### Exercise brief
Beneath this task are records; print exactly the stretch of them from the line with "have := ih bs" through the line with "rw [hfp]; rfl", both ends included.

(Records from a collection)

-- pv_equiv track=rewrite | github.com/CodeBoarding/CodeBoarding | tests/integration/generate_scaled_javascript_project.py | rewrite_js_file
-- ===== SOURCE A (Python) =====
-- PACKAGES = ["models", "services", "utils", "unused"]
--
-- _width = 2
--
-- def sfx(i: int) -> str:
--     return f"_{i:0{_width}d}"
--
-- def rewrite_js_file(filepath: str, i: int) -> str:
--     """Rewrite a source file path for copy i.
--
--     src/index.js       → src/entry_00.js
--     src/models/base.js → src/models_00/base.js
--     """
--     s = sfx(i)
--
--     if filepath == "src/index.js":
--         return f"src/entry{s}.js"
--
--     for pkg in PACKAGES:
--         prefix = f"src/{pkg}/"
--         if filepath.startswith(prefix):
--             return f"src/{pkg}{s}/{filepath[len(prefix):]}"
--
--     return filepath
-- ===== SOURCE B (Python) =====
-- PACKAGES = ["models", "services", "utils", "unused"]
--
-- _width = 2
--
-- def rewrite_js_file(filepath: str, i: int) -> str:
--     """Rewrite a source file path for copy i (single-parse variant)."""
--     s = "_" + str(i).zfill(_width)
--
--     if filepath == "src/index.js":
--         return f"src/entry{s}.js"
--
--     parts = filepath.split("/")
--     if len(parts) >= 3 and parts[0] == "src" and parts[1] in set(PACKAGES):
--         return f"src/{parts[1]}{s}/" + "/".join(parts[2:])
--
--     return filepath
-- ===== Notes on version B (the rewrite author's own statement) =====
-- stated objective: idiomatic
-- what changed: B parses the path once with split('/') and tests the package segment against a set, rebuilding the tail with join, instead of A's loop over PACKAGES testing startswith on a freshly built prefix for each package.
import Mathlib
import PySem

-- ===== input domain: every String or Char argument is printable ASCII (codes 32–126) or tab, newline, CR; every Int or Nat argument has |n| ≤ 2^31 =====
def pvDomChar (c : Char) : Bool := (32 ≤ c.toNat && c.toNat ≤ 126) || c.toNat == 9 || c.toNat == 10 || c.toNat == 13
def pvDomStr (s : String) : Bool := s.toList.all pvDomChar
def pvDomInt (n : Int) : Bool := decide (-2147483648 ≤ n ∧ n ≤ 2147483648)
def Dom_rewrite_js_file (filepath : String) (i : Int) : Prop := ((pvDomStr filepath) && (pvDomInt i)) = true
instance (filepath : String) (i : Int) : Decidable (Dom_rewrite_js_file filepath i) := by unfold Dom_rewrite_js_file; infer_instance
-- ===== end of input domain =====

-- B rewrites the path by parsing it once (split('/'), set membership, join) instead of A's
-- loop over PACKAGES testing startswith on a freshly built prefix per package; objective: idiomatic.

-- ===== PORT A =====
def PACKAGES : List String := ["models", "services", "utils", "unused"]

-- f"_{i:0{2}d}" on an int equals "_" + str(i).zfill(2) (zero-pad, sign kept in front): exact
def sfx (i : Int) : String := "_" ++ PySem.Str.zfill (PySem.Int.toStr i) 2

def pkgLoop (filepath s : String) : List String → String
  | [] => filepath
  | pkg :: rest =>
    let pfx := "src/" ++ pkg ++ "/"
    if PySem.Str.startswith filepath pfx then
      "src/" ++ pkg ++ s ++ "/" ++ PySem.Str.slice filepath (some (PySem.Str.len pfx)) none
    else pkgLoop filepath s rest

def rewrite_js_file (filepath : String) (i : Int) : String :=
  let s := sfx i
  if filepath == "src/index.js" then "src/entry" ++ s ++ ".js"
  else pkgLoop filepath s PACKAGES

-- ===== PORT B =====
-- Source B: parts = filepath.split('/'); the guarded parts[0]/parts[1] are ported as getD (the
-- guard 3 ≤ len parts makes them in range); str.split('/') is List.splitOn on the code points.
def rewrite_js_file_alt (filepath : String) (i : Int) : String :=
  let s := "_" ++ PySem.Str.zfill (PySem.Int.toStr i) 2
  if filepath == "src/index.js" then "src/entry" ++ s ++ ".js"
  else
    let parts := filepath.toList.splitOn '/'
    let pkgSet : PySem.Set (List Char) :=
      PySem.Set.ofList ["models".toList, "services".toList, "utils".toList, "unused".toList]
    if 3 ≤ parts.length ∧ parts.getD 0 [] = "src".toList ∧ parts.getD 1 [] ∈ pkgSet then
      "src/" ++ String.ofList (parts.getD 1 []) ++ s ++ "/"
        ++ String.ofList (List.intercalate ['/'] (parts.drop 2))
    else filepath

-- ===== PRECONDITION & SPEC =====
def Spec_rewrite_js_file (filepath : String) (i : Int) (out : String) : Prop := out = rewrite_js_file_alt filepath i
instance (filepath : String) (i : Int) (out : String) : Decidable (Spec_rewrite_js_file filepath i out) := by unfold Spec_rewrite_js_file; infer_instance

-- ===== CLAIM (what is proved, stated in full; the proofs are below) =====
def Claim_equal_rewrite_js_file : Prop := ∀ (filepath : String) (i : Int), Dom_rewrite_js_file filepath i → Spec_rewrite_js_file filepath i (rewrite_js_file filepath i)

-- ===== LEMMAS AND PROOFS =====

-- the prefix shape "src/<p>/<t>" on code points
def pvShape (fp : String) (p : String) (t : List Char) : Prop :=
  fp.toList = ['s', 'r', 'c', '/'] ++ p.toList ++ '/' :: t

lemma pv_noSlash_eq : ∀ (a : List Char) (b x y : List Char), '/' ∉ a → '/' ∉ b →
    a ++ '/' :: x = b ++ '/' :: y → a = b ∧ x = y := by
  intro a
  induction a with
  | nil =>
    intro b x y _ hb h
    cases b with
    | nil => simpa using h
    | cons d bs =>
      simp only [List.nil_append, List.cons_append, List.cons.injEq] at h
      exact absurd (h.1 ▸ List.mem_cons_self ..) hb
  | cons c as ih =>
    intro b x y ha hb h
    cases b with
    | nil =>
      simp only [List.cons_append, List.nil_append, List.cons.injEq] at h
      exact absurd (h.1 ▸ List.mem_cons_self ..) ha
    | cons d bs =>
      simp only [List.cons_append, List.cons.injEq] at h
      obtain ⟨h1, h2⟩ := h
      have := ih bs x y (fun hm => ha (List.mem_cons_of_mem _ hm)) (fun hm => hb (List.mem_cons_of_mem _ hm)) h2
      exact ⟨by rw [h1, this.1], this.2⟩

lemma pv_splitOn_eq (xs : List Char) : xs.splitOn '/' = xs.splitOnP (· == '/') := rfl

lemma pv_splitOn_noSlash_append (seg rest : List Char) (h : '/' ∉ seg) :
    (seg ++ '/' :: rest).splitOn '/' = seg :: rest.splitOn '/' := by
  induction seg with
  | nil => simp [pv_splitOn_eq, List.splitOnP_cons]
  | cons c cs ih =>
    have hc : (c == '/') = false := by
      simp only [List.mem_cons, not_or] at h
      exact beq_eq_false_iff_ne.mpr (fun hcc => h.1 hcc.symm)
    have ih' := ih (fun hm => h (List.mem_cons_of_mem _ hm))
    simp only [pv_splitOn_eq, List.cons_append, List.splitOnP_cons, hc, if_neg Bool.false_ne_true] at *
    rw [ih']
    rfl

lemma pv_intercalate_cons (a : List Char) (l : List (List Char)) (h : l ≠ []) :
    List.intercalate ['/'] (a :: l) = a ++ '/' :: List.intercalate ['/'] l := by
  cases l with
  | nil => exact absurd rfl h
  | cons b bs => simp [List.intercalate, List.intersperse]

lemma pv_no_slash_pkgs : ∀ q ∈ PACKAGES, '/' ∉ q.toList := by decide

-- B's guard holds exactly on the shape "src/<pkg>/<t>"
lemma pv_shape_split (p : String) (t : List Char) (fp : String) (hp : '/' ∉ p.toList)
    (hfp : pvShape fp p t) :
    fp.toList.splitOn '/' = "src".toList :: p.toList :: t.splitOn '/' := by
  have : fp.toList = "src".toList ++ '/' :: (p.toList ++ '/' :: t) := by
    rw [hfp]; rfl
  rw [this, pv_splitOn_noSlash_append _ _ (by decide), pv_splitOn_noSlash_append _ _ hp]

lemma pv_startswith_iff (fp q : String) :
    PySem.Str.startswith fp ("src/" ++ q ++ "/") = true ↔
      ∃ u, fp.toList = ['s', 'r', 'c', '/'] ++ q.toList ++ '/' :: u := by
  rw [PySem.Str.startswith_eq, PySem.Chars.startswith_iff]
  constructor
  · rintro ⟨u, hu⟩
    refine ⟨u, ?_⟩
    rw [← hu]
    simp [String.toList_append]
  · rintro ⟨u, hu⟩
    refine ⟨u, ?_⟩
    rw [hu]
    simp [String.toList_append]

lemma pv_loop_hit (fp s p : String) (t : List Char) (l : List String)
    (hl : ∀ q ∈ l, '/' ∉ q.toList) (hpn : '/' ∉ p.toList) (hp : p ∈ l)
    (hfp : pvShape fp p t) :
    pkgLoop fp s l = "src/" ++ p ++ s ++ "/" ++ String.ofList t := by
  induction l with
  | nil => cases hp
  | cons q l' ih =>
    by_cases hq : q = p
    · subst hq
      have hsw : PySem.Str.startswith fp ("src/" ++ q ++ "/") = true :=
        (pv_startswith_iff fp q).mpr ⟨t, hfp⟩
      have hslice : PySem.Str.slice fp (some (PySem.Str.len ("src/" ++ q ++ "/"))) none
          = String.ofList t := by
        apply String.toList_inj.mp
        rw [PySem.Str.toList_slice, PySem.Chars.slice_eq_listSlice, PySem.Str.len_eq,
          PySem.List.slice_from _ (by positivity), Int.toNat_natCast]
        have h2 : fp.toList = ("src/" ++ q ++ "/").toList ++ t := by
          rw [hfp]; simp [String.toList_append]
        rw [h2, List.drop_left]
        simp
      simp only [pkgLoop, hsw, if_pos, hslice]
    · have hswf : PySem.Str.startswith fp ("src/" ++ q ++ "/") = false := by
        rw [Bool.eq_false_iff]
        intro hsw
        obtain ⟨u, hu⟩ := (pv_startswith_iff fp q).mp hsw
        rw [hfp] at hu
        have h4 : q.toList ++ '/' :: u = p.toList ++ '/' :: t := by
          have := hu.symm
          simpa [List.append_assoc] using this
        have := pv_noSlash_eq _ _ _ _ (hl q (List.mem_cons_self ..)) hpn h4
        exact hq (String.toList_inj.mp this.1)
      have hp' : p ∈ l' := by
        rcases List.mem_cons.mp hp with h | h
        · exact absurd h.symm hq
        · exact h
      simp only [pkgLoop, hswf, Bool.false_eq_true, if_false]
      exact ih (fun r hr => hl r (List.mem_cons_of_mem _ hr)) hp'

lemma pv_loop_miss (fp s : String) (l : List String)
    (h : ∀ q ∈ l, ∀ u, fp.toList ≠ ['s', 'r', 'c', '/'] ++ q.toList ++ '/' :: u) :
    pkgLoop fp s l = fp := by
  induction l with
  | nil => rfl
  | cons q l' ih =>
    have hswf : PySem.Str.startswith fp ("src/" ++ q ++ "/") = false := by
      rw [Bool.eq_false_iff]
      intro hsw
      obtain ⟨u, hu⟩ := (pv_startswith_iff fp q).mp hsw
      exact h q (List.mem_cons_self ..) u hu
    simp only [pkgLoop, hswf, Bool.false_eq_true, if_false]
    exact ih (fun r hr => h r (List.mem_cons_of_mem _ hr))

lemma pv_pkg_toList_mem (p : String) (hp : p ∈ PACKAGES) :
    p.toList ∈ (PySem.Set.ofList ["models".toList, "services".toList, "utils".toList, "unused".toList] : PySem.Set (List Char)) := by
  simp only [PACKAGES, List.mem_cons, List.not_mem_nil, or_false] at hp
  rcases hp with h | h | h | h <;> (subst h; decide)

lemma pv_pkg_toList_mem_inv (b : List Char)
    (hb : b ∈ (PySem.Set.ofList ["models".toList, "services".toList, "utils".toList, "unused".toList] : PySem.Set (List Char))) :
    ∃ p ∈ PACKAGES, b = p.toList := by
  have hb' : b = "models".toList ∨ b = "services".toList ∨ b = "utils".toList ∨ b = "unused".toList := by
    rw [PySem.Set.mem_ofList] at hb
    simpa using hb
  rcases hb' with h | h | h | h
  · exact ⟨"models", by decide, h⟩
  · exact ⟨"services", by decide, h⟩
  · exact ⟨"utils", by decide, h⟩
  · exact ⟨"unused", by decide, h⟩

-- ===== VERDICT (by name: the statement is the Claim_ definition above) =====
theorem rewrite_js_file_spec : Claim_equal_rewrite_js_file := by
  intro fp i _
  unfold Spec_rewrite_js_file rewrite_js_file rewrite_js_file_alt sfx
  by_cases hidx : (fp == "src/index.js") = true
  · simp only [hidx, if_pos]
  · simp only [Bool.not_eq_true] at hidx
    simp only [hidx, Bool.false_eq_true, if_false]
    by_cases hE : ∃ p ∈ PACKAGES, ∃ t : List Char, pvShape fp p t
    · obtain ⟨p, hpmem, t, hfp⟩ := hE
      have hpn : '/' ∉ p.toList := pv_no_slash_pkgs p hpmem
      have hsplit := pv_shape_split p t fp hpn hfp
      have hA := pv_loop_hit fp (sfx i) p t PACKAGES pv_no_slash_pkgs hpn hpmem hfp
      have hne : t.splitOn '/' ≠ [] := List.splitOnP_ne_nil _ _
      obtain ⟨r, rs, hrs⟩ := List.exists_cons_of_ne_nil hne
      have hC : 3 ≤ (fp.toList.splitOn '/').length ∧
          (fp.toList.splitOn '/').getD 0 [] = "src".toList ∧
          (fp.toList.splitOn '/').getD 1 [] ∈
            (PySem.Set.ofList ["models".toList, "services".toList, "utils".toList, "unused".toList] : PySem.Set (List Char)) := by
        refine ⟨?_, ?_, ?_⟩
        · rw [hsplit, hrs]; simp
        · rw [hsplit]; rfl
        · rw [hsplit]
          exact pv_pkg_toList_mem p hpmem
      rw [if_pos hC, hsplit]
      have hgd : ("src".toList :: p.toList :: t.splitOn '/').getD 1 [] = p.toList := rfl
      have hdrop : ("src".toList :: p.toList :: t.splitOn '/').drop 2 = t.splitOn '/' := rfl
      have hjoin : List.intercalate ['/'] (t.splitOn '/') = t := List.intercalate_splitOn t '/'
      unfold sfx at hA
      rw [hgd, hdrop, hjoin, hA, String.ofList_toList]
    · push_neg at hE
      have hA := pv_loop_miss fp (sfx i) PACKAGES (by
        intro q hq u hu
        exact hE q hq u hu)
      have hnC : ¬ (3 ≤ (fp.toList.splitOn '/').length ∧
          (fp.toList.splitOn '/').getD 0 [] = "src".toList ∧
          (fp.toList.splitOn '/').getD 1 [] ∈
            (PySem.Set.ofList ["models".toList, "services".toList, "utils".toList, "unused".toList] : PySem.Set (List Char))) := by
        rintro ⟨hlen, h0, h1⟩
        obtain ⟨a, l1, hl1⟩ := List.exists_cons_of_ne_nil (List.splitOnP_ne_nil (· == '/') fp.toList)
        have hl1' : fp.toList.splitOn '/' = a :: l1 := hl1
        rcases l1 with _ | ⟨b, l2⟩
        · rw [hl1'] at hlen; simp at hlen
        rcases l2 with _ | ⟨c, l3⟩
        · rw [hl1'] at hlen; simp at hlen
        obtain ⟨p, hpmem, hbp⟩ := pv_pkg_toList_mem_inv b (by rw [hl1'] at h1; exact h1)
        have ha : a = "src".toList := by rw [hl1'] at h0; exact h0
        have hrt : List.intercalate ['/'] (fp.toList.splitOn '/') = fp.toList := by
          have := List.intercalate_splitOn fp.toList '/'
          simpa [List.intercalate] using this
        have hfp' : fp.toList = ['s', 'r', 'c', '/'] ++ p.toList ++ '/' :: List.intercalate ['/'] (c :: l3) := by
          rw [← hrt, hl1', ha, ← hbp,
            pv_intercalate_cons _ _ (by simp), pv_intercalate_cons _ _ (by simp)]
          rfl
        exact hE p hpmem (List.intercalate ['/'] (c :: l3)) hfp'
      rw [if_neg hnC]
      exact hA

### Response to this task
      have := ih bs x y (fun hm => ha (List.mem_cons_of_mem _ hm)) (fun hm => hb (List.mem_cons_of_mem _ hm)) h2
      exact ⟨by rw [h1, this.1], this.2⟩

lemma pv_splitOn_eq (xs : List Char) : xs.splitOn '/' = xs.splitOnP (· == '/') := rfl

lemma pv_splitOn_noSlash_append (seg rest : List Char) (h : '/' ∉ seg) :
    (seg ++ '/' :: rest).splitOn '/' = seg :: rest.splitOn '/' := by
  induction seg with
  | nil => simp [pv_splitOn_eq, List.splitOnP_cons]
  | cons c cs ih =>
    have hc : (c == '/') = false := by
      simp only [List.mem_cons, not_or] at h
      exact beq_eq_false_iff_ne.mpr (fun hcc => h.1 hcc.symm)
    have ih' := ih (fun hm => h (List.mem_cons_of_mem _ hm))
    simp only [pv_splitOn_eq, List.cons_append, List.splitOnP_cons, hc, if_neg Bool.false_ne_true] at *
    rw [ih']
    rfl

lemma pv_intercalate_cons (a : List Char) (l : List (List Char)) (h : l ≠ []) :
    List.intercalate ['/'] (a :: l) = a ++ '/' :: List.intercalate ['/'] l := by
  cases l with
  | nil => exact absurd rfl h
  | cons b bs => simp [List.intercalate, List.intersperse]

lemma pv_no_slash_pkgs : ∀ q ∈ PACKAGES, '/' ∉ q.toList := by decide

-- B's guard holds exactly on the shape "src/<pkg>/<t>"
lemma pv_shape_split (p : String) (t : List Char) (fp : String) (hp : '/' ∉ p.toList)
    (hfp : pvShape fp p t) :
    fp.toList.splitOn '/' = "src".toList :: p.toList :: t.splitOn '/' := by
  have : fp.toList = "src".toList ++ '/' :: (p.toList ++ '/' :: t) := by
    rw [hfp]; rfl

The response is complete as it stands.